SCITUNE: Aligning Large Language Models with Human-Curated Scientific Multimodal Instructions
- BATTELLE (PACIFIC NW LAB)
Instruction finetuning is a popular paradigm to align large language models (LLM) with human intent. Despite its popularity, this idea is less explored in improving the LLMs to align existing foundation models with scientific disciplines, concepts and goals. In this work, we present SciTune as a tuning framework to improve the ability of LLMs to follow scientific multimodal instructions.
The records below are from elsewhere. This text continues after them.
-- pv_equiv track=rewrite | github.com/AnimeshJaiswal11/leetcode-solutions | leet.py | max_runs
-- ===== SOURCE A (Python) =====
-- def max_runs(k,n):
--     ans = 0
--     for i in range(1,n+1):
--         if i % k == 0:
--             ans += 1
--         else:
--             ans += 2
--     return ans
-- ===== SOURCE B (Python) =====
-- def max_runs(k, n):
--     if n < 1:
--         return 0
--     return 2 * n - n // abs(k)
-- ===== Notes on version B (the rewrite author's own statement) =====
-- stated objective: faster
-- what changed: Replaces the O(n) loop over 1..n with the closed form 2*n - n//abs(k) (the loop adds 2 per i minus 1 per multiple of k).
import Mathlib
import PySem

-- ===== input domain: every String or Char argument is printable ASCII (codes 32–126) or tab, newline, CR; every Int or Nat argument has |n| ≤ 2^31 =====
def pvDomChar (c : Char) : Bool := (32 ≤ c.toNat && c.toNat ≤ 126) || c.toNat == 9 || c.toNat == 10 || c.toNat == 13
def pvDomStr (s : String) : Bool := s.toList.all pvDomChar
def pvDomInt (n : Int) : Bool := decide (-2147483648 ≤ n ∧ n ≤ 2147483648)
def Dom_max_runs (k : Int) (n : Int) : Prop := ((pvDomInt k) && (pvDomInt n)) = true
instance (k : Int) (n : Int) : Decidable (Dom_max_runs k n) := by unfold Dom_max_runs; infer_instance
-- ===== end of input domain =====

-- B replaces A's O(n) loop by the closed form 2*n - n//abs(k); equal on Pre_ (k ≠ 0 or n < 1).

-- ===== PORT A =====
def max_runs (k : Int) (n : Int) : Int :=
  (PySem.List.pyRange 1 (n + 1) 1).foldl
    (fun ans i => if PySem.Int.mod i k = 0 then ans + 1 else ans + 2) 0

-- ===== PORT B =====
def max_runs_alt (k : Int) (n : Int) : Int :=
  if n < 1 then 0 else 2 * n - PySem.Int.floordiv n |k|

-- ===== PRECONDITION & SPEC =====
-- Pre_ excludes exactly the inputs where Python A raises ZeroDivisionError (k = 0 with a nonempty loop).
def Pre_max_runs (k : Int) (n : Int) : Prop := k ≠ 0 ∨ n < 1
instance (k : Int) (n : Int) : Decidable (Pre_max_runs k n) := by unfold Pre_max_runs; infer_instance
def pvWitness_max_runs : Int × Int := (3, 10)
def Spec_max_runs (k : Int) (n : Int) (out : Int) : Prop := out = max_runs_alt k n
instance (k : Int) (n : Int) (out : Int) : Decidable (Spec_max_runs k n out) := by unfold Spec_max_runs; infer_instance

-- ===== CLAIM =====
def Claim_equal_max_runs : Prop := ∀ (k : Int) (n : Int), Dom_max_runs k n → Pre_max_runs k n → Spec_max_runs k n (max_runs k n)

-- ===== LEMMAS AND PROOFS =====

lemma max_runs_loop (k : Int) (hk : k ≠ 0) : ∀ (m : Nat) (a : Int),
    (PySem.List.pyRange 1 ((m : Int) + 1) 1).foldl
      (fun ans i => if PySem.Int.mod i k = 0 then ans + 1 else ans + 2) a
      = a + 2 * (m : Int) - ((m / k.natAbs : Nat) : Int) := by
  intro m
  induction m with
  | zero =>
    intro a
    simp
  | succ m ih =>
    intro a
    rw [show ((m + 1 : Nat) : Int) + 1 = ((m : Int) + 1) + 1 by push_cast; ring,
        PySem.List.pyRange_one_succ_right (by omega), List.foldl_append, ih]
    simp only [List.foldl_cons, List.foldl_nil]
    have hdvd : PySem.Int.mod ((m : Int) + 1) k = 0 ↔ k.natAbs ∣ (m + 1) := by
      rw [PySem.Int.mod_eq_zero_iff_dvd]
      constructor
      · intro h
        exact_mod_cast Int.natAbs_dvd_natAbs.mpr h
      · intro h
        exact Int.natAbs_dvd.mp (by exact_mod_cast h)
    rw [Nat.succ_div]
    by_cases h : k.natAbs ∣ (m + 1)
    · rw [if_pos (hdvd.mpr h)]
      simp [h]; ring
    · rw [if_neg (fun hc => h (hdvd.mp hc))]
      simp [h]; ring

-- ===== VERDICT =====
theorem max_runs_spec : Claim_equal_max_runs := by
  intro k n _ hpre
  unfold Spec_max_runs max_runs max_runs_alt
  by_cases hn : n < 1
  · rw [if_pos hn, PySem.List.pyRange_one_eq_nil (by omega)]
    rfl
  · have hk : k ≠ 0 := hpre.resolve_right hn
    rw [if_neg hn]
    have hn0 : (0:Int) ≤ n := by omega
    have hnn : n = ((n.toNat : Nat) : Int) := by omega
    rw [hnn, max_runs_loop k hk n.toNat 0]
    have habs : |k| = ((k.natAbs : Nat) : Int) := by
      rw [Int.abs_eq_natAbs]
    rw [habs, PySem.Int.floordiv_natCast]
    ring
lemma pvTrim_expand (c : List String) : pvTrim (pvExpand c) = pvExpand (pvTrim c) := by
  obtain ⟨k, hdec, hlast⟩ := pvTrim_decompose c
  conv_lhs => rw [hdec]
  rw [pvExpand_app_replicate, pvTrim_app_replicate]
  rcases hlast with h | h
  · rw [h]; rfl
  · exact pvTrim_of_last_ne _ (by rwa [pvExpand_getLastD])

-- ===== VERDICT (by name: the statement is the Claim_ definition above) =====
theorem improve_caption_spacing_spec : Claim_equal_improve_caption_spacing := by
  intro caption _
  unfold Spec_improve_caption_spacing improve_caption_spacing improve_caption_spacing_alt
  have hA := pvFoldA (((PySem.Str.split? caption "\n").getD []).map PySem.Str.strip)
  have hB := pvFoldB (((PySem.Str.split? caption "\n").getD []).map PySem.Str.strip)
  rw [List.foldl_map] at hA hB
  simp only []
  rw [hA, hB]
  generalize pvCollapse (List.map PySem.Str.strip ((PySem.Str.split? caption "\n").getD [])) = c
  show PySem.Str.join "\n" (pvTrim (pvExpand c)) =
    (match pvTrim c with
     | [] => ""
     | c0 :: rest =>
       PySem.Str.join "\n" (((pvTrim c).zip rest).foldl
         (fun out (p : String × String) =>
           (if p.2 ≠ "" ∧ p.1 ≠ "" ∧ PySem.Str.len p.1 > 40 then out ++ [""] else out) ++ [p.2])
         [c0]))
  rw [pvTrim_expand]
  rcases h : pvTrim c with _ | ⟨c0, rest⟩
  · rfl
  · show PySem.Str.join "\n" (pvExpand (c0 :: rest)) =
      PySem.Str.join "\n" (((c0 :: rest).zip rest).foldl
        (fun out (p : String × String) =>
          (if p.2 ≠ "" ∧ p.1 ≠ "" ∧ PySem.Str.len p.1 > 40 then out ++ [""] else out) ++ [p.2])
        [c0])
    rw [pvFoldZip]
    simp [pvExpand]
To test our methodology, we use a human-generated scientific instruction tuning dataset and train a large multimodal model LLaMA-SciTune that connects a vision encoder and LLM for science-focused visual and language understanding. LLaMA-SciTune significantly outperforms the state-of-the-art models in the generated figure types and captions in multiple scientific multimodal benchmarks. In comparison to the models that are fine-tuned with machine generated data only, LLaMA-SciTune surpasses human performance on average and in many sub-categories on the ScienceQA benchmark.
- Research Organization:
- Pacific Northwest National Laboratory (PNNL), Richland, WA (United States)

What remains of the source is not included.